= Jewish Social Democratic Workers Association "Zukunft" =

The Jewish Social Democratic Workers Association "Zukunft" (Yiddish for 'future') was a Bundist organization in Stockholm, Sweden. The association (also using the name 'Social Democratic Group "Zukunft) was founded in 1902. It was affiliated to the General Jewish Labour Bund via its Foreign Committee in Geneva. C. Zeitel was the secretary of the association.

During its initial year, the identity of the group was kept secret. As of 1907, the association claimed to have around 40 members. In the same year it contacted the Swedish Social Democratic Party and sought cooperation with them to host a public meeting on the 10th anniversary of the founding of the Bund. The meeting was organized by the arbetarkommun of Stockholm on October 8, 1907. Bernand Jofé of the Bund spoke at the meeting.

In October 1908, the Executive Committee of the Swedish Social Democratic Party granted 100 Swedish krona to the association, to set up a reading room for emigree activists in Stockholm. Another 100 krona was allotted by the Stockholm arbetarkommun. The reading room was set up in Folkets Hus, rented jointly by Zukunft and the Israeli Workers Association.
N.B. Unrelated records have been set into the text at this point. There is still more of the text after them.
-- pv_equiv track=rewrite | github.com/Kppro/AutoReviewBot | reviewer.py | filter_excluded_files
-- ===== SOURCE A (Python) =====
-- def filter_excluded_files(diff: str, excluded_exts) -> str:
--     """
--     Parses the diff in chunks. If a chunk involves a file with an excluded
--     extension, that chunk is omitted entirely.
--     """
--     if not diff.strip():
--         return diff
--
--     lines = diff.splitlines(keepends=False)
--     kept_chunks = []
--     current_chunk_lines = []
--     skip_current_chunk = False
--
--     diff_header_prefix = "diff --git "
--
--     def finalize_chunk():
--         """Helper to finalize a chunk if we're not skipping it."""
--         if not skip_current_chunk and current_chunk_lines:
--             kept_chunks.extend(current_chunk_lines)
--
--     for line in lines:
--         if line.startswith(diff_header_prefix):
--             # finalize the current chunk
--             finalize_chunk()
--             current_chunk_lines = []
--             skip_current_chunk = False
--
--             # The line looks like: "diff --git a/path b/path"
--             parts = line.split()
--             if len(parts) >= 4:
--                 file_a = parts[2][2:]  # remove the 'a/' prefix
--                 file_b = parts[3][2:]  # remove the 'b/' prefix
--
--                 # Check if extension is in the excluded list
--                 for ext in excluded_exts:
--                     if file_a.endswith(ext) or file_b.endswith(ext):
--                         skip_current_chunk = True
--                         break
--
--             # start the new chunk lines with the diff header line (even if skipping)
--             current_chunk_lines = [line]
--         else:
--             # normal line within the chunk
--             current_chunk_lines.append(line)
--
--     # finalize the last chunk
--     finalize_chunk()
--
--     # reassemble
--     return "\n".join(kept_chunks) + "\n"
-- ===== SOURCE B (Python) =====
-- def _excluded(line, excluded_exts):
--     parts = line.split()
--     if len(parts) < 4:
--         return False
--     file_a = parts[2][2:]
--     file_b = parts[3][2:]
--     return any(file_a.endswith(ext) or file_b.endswith(ext) for ext in excluded_exts)
--
--
-- def _filter(lines, excluded_exts, keeping):
--     if not lines:
--         return []
--     line, rest = lines[0], lines[1:]
--     if line.startswith("diff --git "):
--         keeping = not _excluded(line, excluded_exts)
--     return ([line] if keeping else []) + _filter(rest, excluded_exts, keeping)
--
--
-- def filter_excluded_files(diff: str, excluded_exts) -> str:
--     """Streams lines with a keep/skip flag instead of buffering chunks."""
--     if not diff.strip():
--         return diff
--     return "\n".join(_filter(diff.splitlines(), excluded_exts, True)) + "\n"
-- ===== Notes on version B (the rewrite author's own statement) =====
-- stated objective: simpler
-- what changed: Replaces A's chunk-buffering loop (current-chunk list, skip flag, finalize helper) with a streaming recursion that emits or drops each line immediately based on a keep flag updated at each header line.
import Mathlib
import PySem

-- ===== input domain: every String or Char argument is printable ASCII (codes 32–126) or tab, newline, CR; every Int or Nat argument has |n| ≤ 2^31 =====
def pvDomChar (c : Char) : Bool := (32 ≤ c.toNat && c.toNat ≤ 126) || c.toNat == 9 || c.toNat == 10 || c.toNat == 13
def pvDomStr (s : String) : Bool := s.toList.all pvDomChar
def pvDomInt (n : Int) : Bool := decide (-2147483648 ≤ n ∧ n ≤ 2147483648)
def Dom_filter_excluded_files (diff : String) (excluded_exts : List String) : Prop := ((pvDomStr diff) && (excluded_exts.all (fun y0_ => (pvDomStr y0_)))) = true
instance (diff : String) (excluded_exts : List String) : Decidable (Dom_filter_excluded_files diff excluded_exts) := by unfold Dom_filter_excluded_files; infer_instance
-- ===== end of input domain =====

-- ===== PORT A =====
-- B changes A's chunk-buffering decomposition into a streaming keep-flag recursion (objective: simpler); return value only.
def pvHeader : String := "diff --git "

def pvSkipA (line : String) (excluded_exts : List String) : Bool :=
  let parts := PySem.Str.split₀ line
  if parts.length ≥ 4 then
    let file_a := PySem.Str.slice ((PySem.List.pyGet? parts 2).getD "") (some 2) none
    let file_b := PySem.Str.slice ((PySem.List.pyGet? parts 3).getD "") (some 2) none
    excluded_exts.foldl (fun sk ext => sk || (PySem.Str.endswith file_a ext || PySem.Str.endswith file_b ext)) false
  else false

def pvFinalize : List String × List String × Bool → List String
  | (kept, cur, skip) => if !skip && !cur.isEmpty then kept ++ cur else kept

def pvStepA (excluded_exts : List String) (st : List String × List String × Bool) (line : String) : List String × List String × Bool :=
  let (kept, cur, skip) := st
  if PySem.Str.startswith line pvHeader then
    (pvFinalize (kept, cur, skip), [line], pvSkipA line excluded_exts)
  else (kept, cur ++ [line], skip)

def filter_excluded_files (diff : String) (excluded_exts : List String) : String :=
  if PySem.Str.strip diff = "" then diff
  else
    let lines := PySem.Str.splitlines diff
    PySem.Str.join "\n" (pvFinalize (lines.foldl (pvStepA excluded_exts) ([], [], false))) ++ "\n"

-- ===== PORT B =====
def pvExcludedB (line : String) (excluded_exts : List String) : Bool :=
  let parts := PySem.Str.split₀ line
  if parts.length < 4 then false
  else
    let file_a := PySem.Str.slice ((PySem.List.pyGet? parts 2).getD "") (some 2) none
    let file_b := PySem.Str.slice ((PySem.List.pyGet? parts 3).getD "") (some 2) none
    excluded_exts.any (fun ext => PySem.Str.endswith file_a ext || PySem.Str.endswith file_b ext)

def pvFilterB (excluded_exts : List String) : List String → Bool → List String
  | [], _ => []
  | line :: rest, keeping =>
    let keeping := if PySem.Str.startswith line pvHeader then !pvExcludedB line excluded_exts else keeping
    (if keeping then [line] else []) ++ pvFilterB excluded_exts rest keeping

def filter_excluded_files_alt (diff : String) (excluded_exts : List String) : String :=
  if PySem.Str.strip diff = "" then diff
  else PySem.Str.join "\n" (pvFilterB excluded_exts (PySem.Str.splitlines diff) true) ++ "\n"

-- ===== PRECONDITION & SPEC =====
def Spec_filter_excluded_files (diff : String) (excluded_exts : List String) (out : String) : Prop := out = filter_excluded_files_alt diff excluded_exts
instance (diff : String) (excluded_exts : List String) (out : String) : Decidable (Spec_filter_excluded_files diff excluded_exts out) := by unfold Spec_filter_excluded_files; infer_instance

-- ===== CLAIM (what is proved, stated in full; the proofs are below) =====
def Claim_equal_filter_excluded_files : Prop := ∀ (diff : String) (excluded_exts : List String), Dom_filter_excluded_files diff excluded_exts → Spec_filter_excluded_files diff excluded_exts (filter_excluded_files diff excluded_exts)

-- ===== LEMMAS AND PROOFS =====

theorem pvFoldlOr (p : String → Bool) (exts : List String) (b : Bool) :
    exts.foldl (fun sk e => sk || p e) b = (b || exts.any p) := by
  induction exts generalizing b with
  | nil => simp
  | cons e t ih => simp [List.foldl, ih, Bool.or_assoc]

theorem pvSkip_eq (line : String) (exts : List String) :
    pvSkipA line exts = pvExcludedB line exts := by
  unfold pvSkipA pvExcludedB
  simp only [pvFoldlOr, Bool.false_or]
  split_ifs with h1 h2 <;> first | rfl | omega

theorem pvInvariant (exts : List String) (rest : List String)
    (kept cur : List String) (skip : Bool) :
    pvFinalize (rest.foldl (pvStepA exts) (kept, cur, skip)) =
      kept ++ (if skip then [] else cur) ++ pvFilterB exts rest (!skip) := by
  induction rest generalizing kept cur skip with
  | nil =>
    simp only [List.foldl, pvFinalize, pvFilterB, List.append_nil]
    cases skip <;> cases cur <;> simp
  | cons line rest ih =>
    simp only [List.foldl, pvStepA, pvFilterB]
    by_cases hh : PySem.Str.startswith line pvHeader = true
    · simp only [hh, if_pos, ih, pvSkip_eq]
      have hfin : pvFinalize (kept, cur, skip) = kept ++ (if skip then [] else cur) := by
        cases skip <;> cases cur <;> simp [pvFinalize]
      rw [hfin]
      cases h : pvExcludedB line exts <;> simp
    · simp only [hh, if_neg, Bool.not_eq_true] at *
      simp only [ih]
      cases skip <;> simp

-- ===== VERDICT (by name: the statement is the Claim_ definition above) =====
theorem filter_excluded_files_spec : Claim_equal_filter_excluded_files := by
  intro diff exts _
  unfold Spec_filter_excluded_files filter_excluded_files filter_excluded_files_alt
  by_cases h : PySem.Str.strip diff = ""
  · simp [h]
  · simp only [h, if_false]
    rw [pvInvariant]
    simp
The support given from the Swedish Social Democrats to Zukunft caused a rift between the association and the Stockholm-based Support Group of the Russian Social Democratic Labour Party. The RSDLP group was led by Bernhard Mehr who claimed that since the Bund had merged into the RSDLP, the economic assistance should not have been given to Zukunft directly. A year later, the rift has settled and Zukunft, the Israeli Workers Association and the RSDLP support group decided to run the reading room jointly. The economic assistance from the Swedish Social Democratic Party was however discontinued.

Bundist activities continued in Sweden, at least until the late 1940s.